─── Records to use ───

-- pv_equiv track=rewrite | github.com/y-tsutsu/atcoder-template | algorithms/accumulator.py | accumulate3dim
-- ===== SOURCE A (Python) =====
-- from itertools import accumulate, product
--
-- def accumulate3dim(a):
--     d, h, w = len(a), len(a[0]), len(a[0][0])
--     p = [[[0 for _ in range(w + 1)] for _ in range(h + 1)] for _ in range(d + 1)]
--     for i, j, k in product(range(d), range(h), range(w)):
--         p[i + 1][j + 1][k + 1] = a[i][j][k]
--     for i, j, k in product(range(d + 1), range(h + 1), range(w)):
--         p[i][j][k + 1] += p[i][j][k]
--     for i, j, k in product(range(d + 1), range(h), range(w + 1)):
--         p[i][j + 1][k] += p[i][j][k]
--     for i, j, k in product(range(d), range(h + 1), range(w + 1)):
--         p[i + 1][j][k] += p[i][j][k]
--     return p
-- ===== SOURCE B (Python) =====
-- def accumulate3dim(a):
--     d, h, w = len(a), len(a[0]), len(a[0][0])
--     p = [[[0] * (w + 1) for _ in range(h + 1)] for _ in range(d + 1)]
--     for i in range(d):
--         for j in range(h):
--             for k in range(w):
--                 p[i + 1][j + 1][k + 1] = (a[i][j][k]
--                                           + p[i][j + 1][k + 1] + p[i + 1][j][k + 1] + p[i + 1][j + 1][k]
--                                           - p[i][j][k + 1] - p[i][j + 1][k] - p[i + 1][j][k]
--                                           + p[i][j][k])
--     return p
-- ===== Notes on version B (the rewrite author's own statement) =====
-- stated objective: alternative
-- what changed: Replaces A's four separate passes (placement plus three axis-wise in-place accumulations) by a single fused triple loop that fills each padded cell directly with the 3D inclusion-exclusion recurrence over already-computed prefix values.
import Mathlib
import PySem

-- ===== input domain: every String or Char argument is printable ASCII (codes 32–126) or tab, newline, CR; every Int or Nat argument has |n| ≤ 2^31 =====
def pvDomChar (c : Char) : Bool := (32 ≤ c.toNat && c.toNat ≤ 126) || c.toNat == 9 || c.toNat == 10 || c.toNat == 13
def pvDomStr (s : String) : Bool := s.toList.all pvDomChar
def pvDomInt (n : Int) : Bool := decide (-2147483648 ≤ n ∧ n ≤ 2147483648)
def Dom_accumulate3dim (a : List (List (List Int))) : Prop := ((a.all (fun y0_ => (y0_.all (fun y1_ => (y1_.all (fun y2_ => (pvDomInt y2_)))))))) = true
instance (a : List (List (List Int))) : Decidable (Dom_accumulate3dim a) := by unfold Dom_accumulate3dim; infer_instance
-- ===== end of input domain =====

───
─── Records to use ───

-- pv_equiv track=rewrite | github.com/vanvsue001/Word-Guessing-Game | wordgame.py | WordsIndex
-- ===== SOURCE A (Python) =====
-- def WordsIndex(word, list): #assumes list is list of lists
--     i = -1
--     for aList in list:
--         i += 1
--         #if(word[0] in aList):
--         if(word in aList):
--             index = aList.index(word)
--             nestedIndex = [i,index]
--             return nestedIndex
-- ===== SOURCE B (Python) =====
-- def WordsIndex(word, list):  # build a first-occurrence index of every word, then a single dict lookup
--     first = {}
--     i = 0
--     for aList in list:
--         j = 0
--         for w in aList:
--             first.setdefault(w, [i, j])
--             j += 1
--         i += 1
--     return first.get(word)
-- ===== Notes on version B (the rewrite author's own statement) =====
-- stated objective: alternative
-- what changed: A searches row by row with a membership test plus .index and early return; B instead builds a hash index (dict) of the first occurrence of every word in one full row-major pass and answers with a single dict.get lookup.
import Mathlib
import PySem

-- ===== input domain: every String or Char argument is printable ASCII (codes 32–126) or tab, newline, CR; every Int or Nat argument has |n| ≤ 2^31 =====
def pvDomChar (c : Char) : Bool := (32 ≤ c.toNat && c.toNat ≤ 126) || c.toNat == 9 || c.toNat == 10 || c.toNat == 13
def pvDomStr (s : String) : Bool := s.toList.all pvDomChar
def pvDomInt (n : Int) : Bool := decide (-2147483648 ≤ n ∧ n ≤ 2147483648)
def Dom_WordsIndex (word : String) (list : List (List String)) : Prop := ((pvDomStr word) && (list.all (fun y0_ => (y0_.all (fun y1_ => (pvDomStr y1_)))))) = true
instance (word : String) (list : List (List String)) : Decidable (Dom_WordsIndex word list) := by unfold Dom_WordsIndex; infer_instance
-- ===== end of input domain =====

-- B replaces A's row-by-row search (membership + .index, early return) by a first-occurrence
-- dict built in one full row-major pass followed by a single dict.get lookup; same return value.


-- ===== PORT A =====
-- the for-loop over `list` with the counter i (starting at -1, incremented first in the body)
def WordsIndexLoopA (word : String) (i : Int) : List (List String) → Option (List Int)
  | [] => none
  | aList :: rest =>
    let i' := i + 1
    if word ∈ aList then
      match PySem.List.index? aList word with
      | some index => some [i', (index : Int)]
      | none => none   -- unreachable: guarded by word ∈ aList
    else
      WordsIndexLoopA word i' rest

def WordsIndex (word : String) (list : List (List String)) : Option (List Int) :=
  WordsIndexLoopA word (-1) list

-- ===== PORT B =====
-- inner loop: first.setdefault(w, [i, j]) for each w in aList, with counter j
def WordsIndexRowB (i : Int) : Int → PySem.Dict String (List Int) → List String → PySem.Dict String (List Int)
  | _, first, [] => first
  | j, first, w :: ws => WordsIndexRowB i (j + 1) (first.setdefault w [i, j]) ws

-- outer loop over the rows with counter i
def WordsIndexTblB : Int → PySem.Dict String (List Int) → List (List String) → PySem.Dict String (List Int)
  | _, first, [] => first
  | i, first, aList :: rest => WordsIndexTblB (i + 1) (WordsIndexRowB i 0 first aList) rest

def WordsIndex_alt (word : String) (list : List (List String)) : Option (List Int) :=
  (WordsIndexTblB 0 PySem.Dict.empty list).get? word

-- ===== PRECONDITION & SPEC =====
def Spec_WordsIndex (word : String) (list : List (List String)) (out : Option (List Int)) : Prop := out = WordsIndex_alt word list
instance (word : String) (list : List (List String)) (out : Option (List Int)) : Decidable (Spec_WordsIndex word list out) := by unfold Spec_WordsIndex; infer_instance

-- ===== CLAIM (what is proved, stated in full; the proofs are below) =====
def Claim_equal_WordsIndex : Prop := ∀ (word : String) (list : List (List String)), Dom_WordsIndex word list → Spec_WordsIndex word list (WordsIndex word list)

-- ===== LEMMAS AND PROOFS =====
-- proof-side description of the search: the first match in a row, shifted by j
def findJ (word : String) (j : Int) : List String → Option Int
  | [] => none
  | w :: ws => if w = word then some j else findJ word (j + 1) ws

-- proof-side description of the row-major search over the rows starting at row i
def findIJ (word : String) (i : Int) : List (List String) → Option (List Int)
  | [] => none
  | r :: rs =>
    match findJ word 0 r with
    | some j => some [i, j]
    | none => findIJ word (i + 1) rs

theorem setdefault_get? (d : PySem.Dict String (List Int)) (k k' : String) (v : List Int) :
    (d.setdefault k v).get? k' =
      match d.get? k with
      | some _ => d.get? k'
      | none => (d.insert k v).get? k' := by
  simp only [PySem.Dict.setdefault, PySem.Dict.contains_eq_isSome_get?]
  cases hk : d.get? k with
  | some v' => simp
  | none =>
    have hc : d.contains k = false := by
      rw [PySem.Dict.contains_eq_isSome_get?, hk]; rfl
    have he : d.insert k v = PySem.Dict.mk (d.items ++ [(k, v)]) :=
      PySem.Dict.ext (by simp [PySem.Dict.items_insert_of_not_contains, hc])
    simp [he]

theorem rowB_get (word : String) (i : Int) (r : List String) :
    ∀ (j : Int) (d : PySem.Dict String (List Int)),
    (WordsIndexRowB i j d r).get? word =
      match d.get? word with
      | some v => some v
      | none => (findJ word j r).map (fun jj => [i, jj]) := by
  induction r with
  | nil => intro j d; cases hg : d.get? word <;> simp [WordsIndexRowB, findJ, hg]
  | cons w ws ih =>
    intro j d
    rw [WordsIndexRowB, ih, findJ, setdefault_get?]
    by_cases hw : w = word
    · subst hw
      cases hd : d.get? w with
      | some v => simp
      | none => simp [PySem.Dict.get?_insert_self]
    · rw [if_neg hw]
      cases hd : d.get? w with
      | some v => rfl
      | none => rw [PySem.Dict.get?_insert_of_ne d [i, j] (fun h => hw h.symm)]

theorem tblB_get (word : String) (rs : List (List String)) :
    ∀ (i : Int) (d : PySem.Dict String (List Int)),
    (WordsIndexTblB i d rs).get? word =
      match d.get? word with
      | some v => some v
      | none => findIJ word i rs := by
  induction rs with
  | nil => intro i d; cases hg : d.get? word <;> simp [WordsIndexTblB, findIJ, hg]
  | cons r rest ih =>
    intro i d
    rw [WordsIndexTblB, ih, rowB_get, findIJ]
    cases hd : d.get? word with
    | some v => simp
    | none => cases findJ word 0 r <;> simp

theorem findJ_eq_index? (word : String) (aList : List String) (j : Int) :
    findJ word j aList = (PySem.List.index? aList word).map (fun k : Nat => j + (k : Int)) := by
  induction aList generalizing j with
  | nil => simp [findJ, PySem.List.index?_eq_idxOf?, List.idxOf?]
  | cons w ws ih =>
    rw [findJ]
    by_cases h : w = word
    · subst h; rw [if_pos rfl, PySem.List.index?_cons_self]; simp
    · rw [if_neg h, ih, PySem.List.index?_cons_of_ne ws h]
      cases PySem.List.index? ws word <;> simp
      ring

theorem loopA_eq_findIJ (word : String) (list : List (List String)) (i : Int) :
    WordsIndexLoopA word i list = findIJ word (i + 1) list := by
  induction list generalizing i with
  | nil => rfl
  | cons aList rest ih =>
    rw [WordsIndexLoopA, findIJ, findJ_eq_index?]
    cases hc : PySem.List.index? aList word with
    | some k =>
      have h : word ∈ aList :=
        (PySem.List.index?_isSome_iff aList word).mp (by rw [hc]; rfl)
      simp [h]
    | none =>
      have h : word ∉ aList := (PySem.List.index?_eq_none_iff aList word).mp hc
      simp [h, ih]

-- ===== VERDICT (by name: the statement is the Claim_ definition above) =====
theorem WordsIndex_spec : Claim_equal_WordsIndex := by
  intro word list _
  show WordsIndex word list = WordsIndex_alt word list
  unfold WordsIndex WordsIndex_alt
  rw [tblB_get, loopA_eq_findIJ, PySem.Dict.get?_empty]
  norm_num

───

◆ **Assigned task**
An exact copy of the lines above, from the one containing "first aList) rest" through the one containing "def Spec_WordsIndex (word", is the whole of the answer.

◆ **Solution for this exercise**
  | i, first, aList :: rest => WordsIndexTblB (i + 1) (WordsIndexRowB i 0 first aList) rest

def WordsIndex_alt (word : String) (list : List (List String)) : Option (List Int) :=
  (WordsIndexTblB 0 PySem.Dict.empty list).get? word

-- ===== PRECONDITION & SPEC =====
def Spec_WordsIndex (word : String) (list : List (List String)) (out : Option (List Int)) : Prop := out = WordsIndex_alt word list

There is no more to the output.